I chuckle now as I recall a conversation Sandy and I shared in our kitchen that set all these past seventeen years in motion.

“I think God is telling me that I am to be a pastor,” I said, watching for any reaction it might yield.

Sandy hesitated, then made a sound like hmmmmm…

“What?”

“What what?” she blinked.

“What are you thinking?”

“About?”

“About what I just said!”

“About you being a pastor?”

If duh was in my vocabulary back then, I would have used it.

“Yes.”

There was a long space of time then she turned away from the sink and looked straight into my eyes.

“I don’t think you have a pastor’s heart,” she confessed.

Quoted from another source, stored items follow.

-- pv_equiv track=rewrite | github.com/pypi-data/pypi-mirror-357 | packages/tablevault/tablevault-0.1.1.tar.gz/tablevault-0.1.1/tablevault/_helper/metadata_store.py | check_top_process
-- ===== SOURCE A (Python) =====
-- def check_top_process(process_id, active_ids) -> tuple[bool, str]:
--     string_set = set(active_ids)
--     parts = process_id.split("_")
--     if len(parts) <= 1:
--         return True, process_id
--     for i in range(1, len(parts)):
--         prefix = "_".join(parts[:i])
--         if prefix in string_set:
--             return False, prefix
--     return True, process_id
-- ===== SOURCE B (Python) =====
-- def check_top_process(process_id, active_ids) -> tuple[bool, str]:
--     # Scan the active ids once: a candidate is an active id that is a proper
--     # underscore-boundary prefix of process_id; keep the shortest one.
--     best = None
--     for aid in active_ids:
--         if process_id.startswith(aid + "_"):
--             if best is None or len(aid) < len(best):
--                 best = aid
--     if best is None:
--         return True, process_id
--     return False, best
-- ===== Notes on version B (the rewrite author's own statement) =====
-- stated objective: alternative
-- what changed: Instead of splitting process_id into parts and probing each underscore-joined prefix against a set of active_ids, B makes one pass over active_ids keeping the shortest aid with process_id.startswith(aid + '_'); no split, no prefix generation, no set.
import Mathlib
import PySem

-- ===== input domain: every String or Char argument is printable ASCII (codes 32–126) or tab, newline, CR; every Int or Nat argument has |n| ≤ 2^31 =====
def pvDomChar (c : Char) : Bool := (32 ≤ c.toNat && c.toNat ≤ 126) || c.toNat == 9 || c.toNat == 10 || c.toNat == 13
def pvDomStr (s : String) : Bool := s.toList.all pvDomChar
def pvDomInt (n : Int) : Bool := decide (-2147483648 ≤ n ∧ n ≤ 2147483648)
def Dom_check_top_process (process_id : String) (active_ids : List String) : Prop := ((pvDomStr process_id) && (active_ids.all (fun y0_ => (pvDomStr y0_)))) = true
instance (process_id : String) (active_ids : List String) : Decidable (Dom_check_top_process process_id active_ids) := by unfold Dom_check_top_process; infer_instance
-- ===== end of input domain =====

-- B replaces A's split-and-probe-each-prefix-in-a-set by a single scan of active_ids
-- keeping the shortest aid with process_id.startswith(aid + "_") (objective: alternative).

-- ===== PORT A =====
-- the 'for i in range(1, len(parts))' loop with its early return
def check_top_process_loopA (process_id : String) (string_set : PySem.Set String)
    (parts : List String) : List Int → Bool × String
  | [] => (true, process_id)
  | i :: rest =>
    let pre := PySem.Str.join "_" (PySem.List.slice parts none (some i))
    if PySem.Set.contains string_set pre then (false, pre)
    else check_top_process_loopA process_id string_set parts rest

def check_top_process (process_id : String) (active_ids : List String) : Bool × String :=
  let string_set := PySem.Set.ofList active_ids
  let parts := (PySem.Str.split? process_id "_").getD []   -- sep "_" ≠ "", so split? is always `some`
  if PySem.List.len parts ≤ 1 then (true, process_id)
  else check_top_process_loopA process_id string_set parts
    (PySem.List.pyRange 1 (PySem.List.len parts) 1)

-- ===== PORT B =====
def check_top_process_alt (process_id : String) (active_ids : List String) : Bool × String :=
  let best := active_ids.foldl (fun best aid =>
    if PySem.Str.startswith process_id (aid ++ "_") then
      match best with
      | none => some aid
      | some b => if PySem.Str.len aid < PySem.Str.len b then some aid else some b
    else best) (none : Option String)
  match best with
  | none => (true, process_id)
  | some b => (false, b)

-- ===== PRECONDITION & SPEC =====
def Spec_check_top_process (process_id : String) (active_ids : List String) (out : Bool × String) : Prop := out = check_top_process_alt process_id active_ids
instance (process_id : String) (active_ids : List String) (out : Bool × String) : Decidable (Spec_check_top_process process_id active_ids out) := by unfold Spec_check_top_process; infer_instance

I knew she was right. I could sweep into Anytown for a few days, preach and engage for the short-term, then be on to the next assignment; it was how I was programmed, what I was built to do. In the in-betweens I would hide in my cave (home) and recharge my batteries until the next church, school or camp called. Using the metaphor of theater, it is fairly easy to be “on” for the performance (don’t read into that word) then exit the stage and disassociate quickly. Pastoring is a whole ‘nother animal altogether as it requires being “on” all the time, across the span of years, overly exposed, voluntarily observed, painstakingly involved.

I chuckle again as I am afforded the luxury now of looking back. There I sat on a tiny stage on one end of a rented church library, coiffed hair (I had more to kwoff back then) and double-breasted suit, shoes shined to military code and I looked out on maybe seventy or eighty folk who gathered on that brilliant sun-shiny Sunday to celebrate the birth of a fellowship. I, the veteran of hundreds of church services the previous ten years, often preaching before thousands, found myself nervous and uncomfortable preaching before tens. But the people were beaming. They were part of something new. And in my Hybels-slash-Warren eyes-bigger-than-reality dream state, I could only see us going up and up and up.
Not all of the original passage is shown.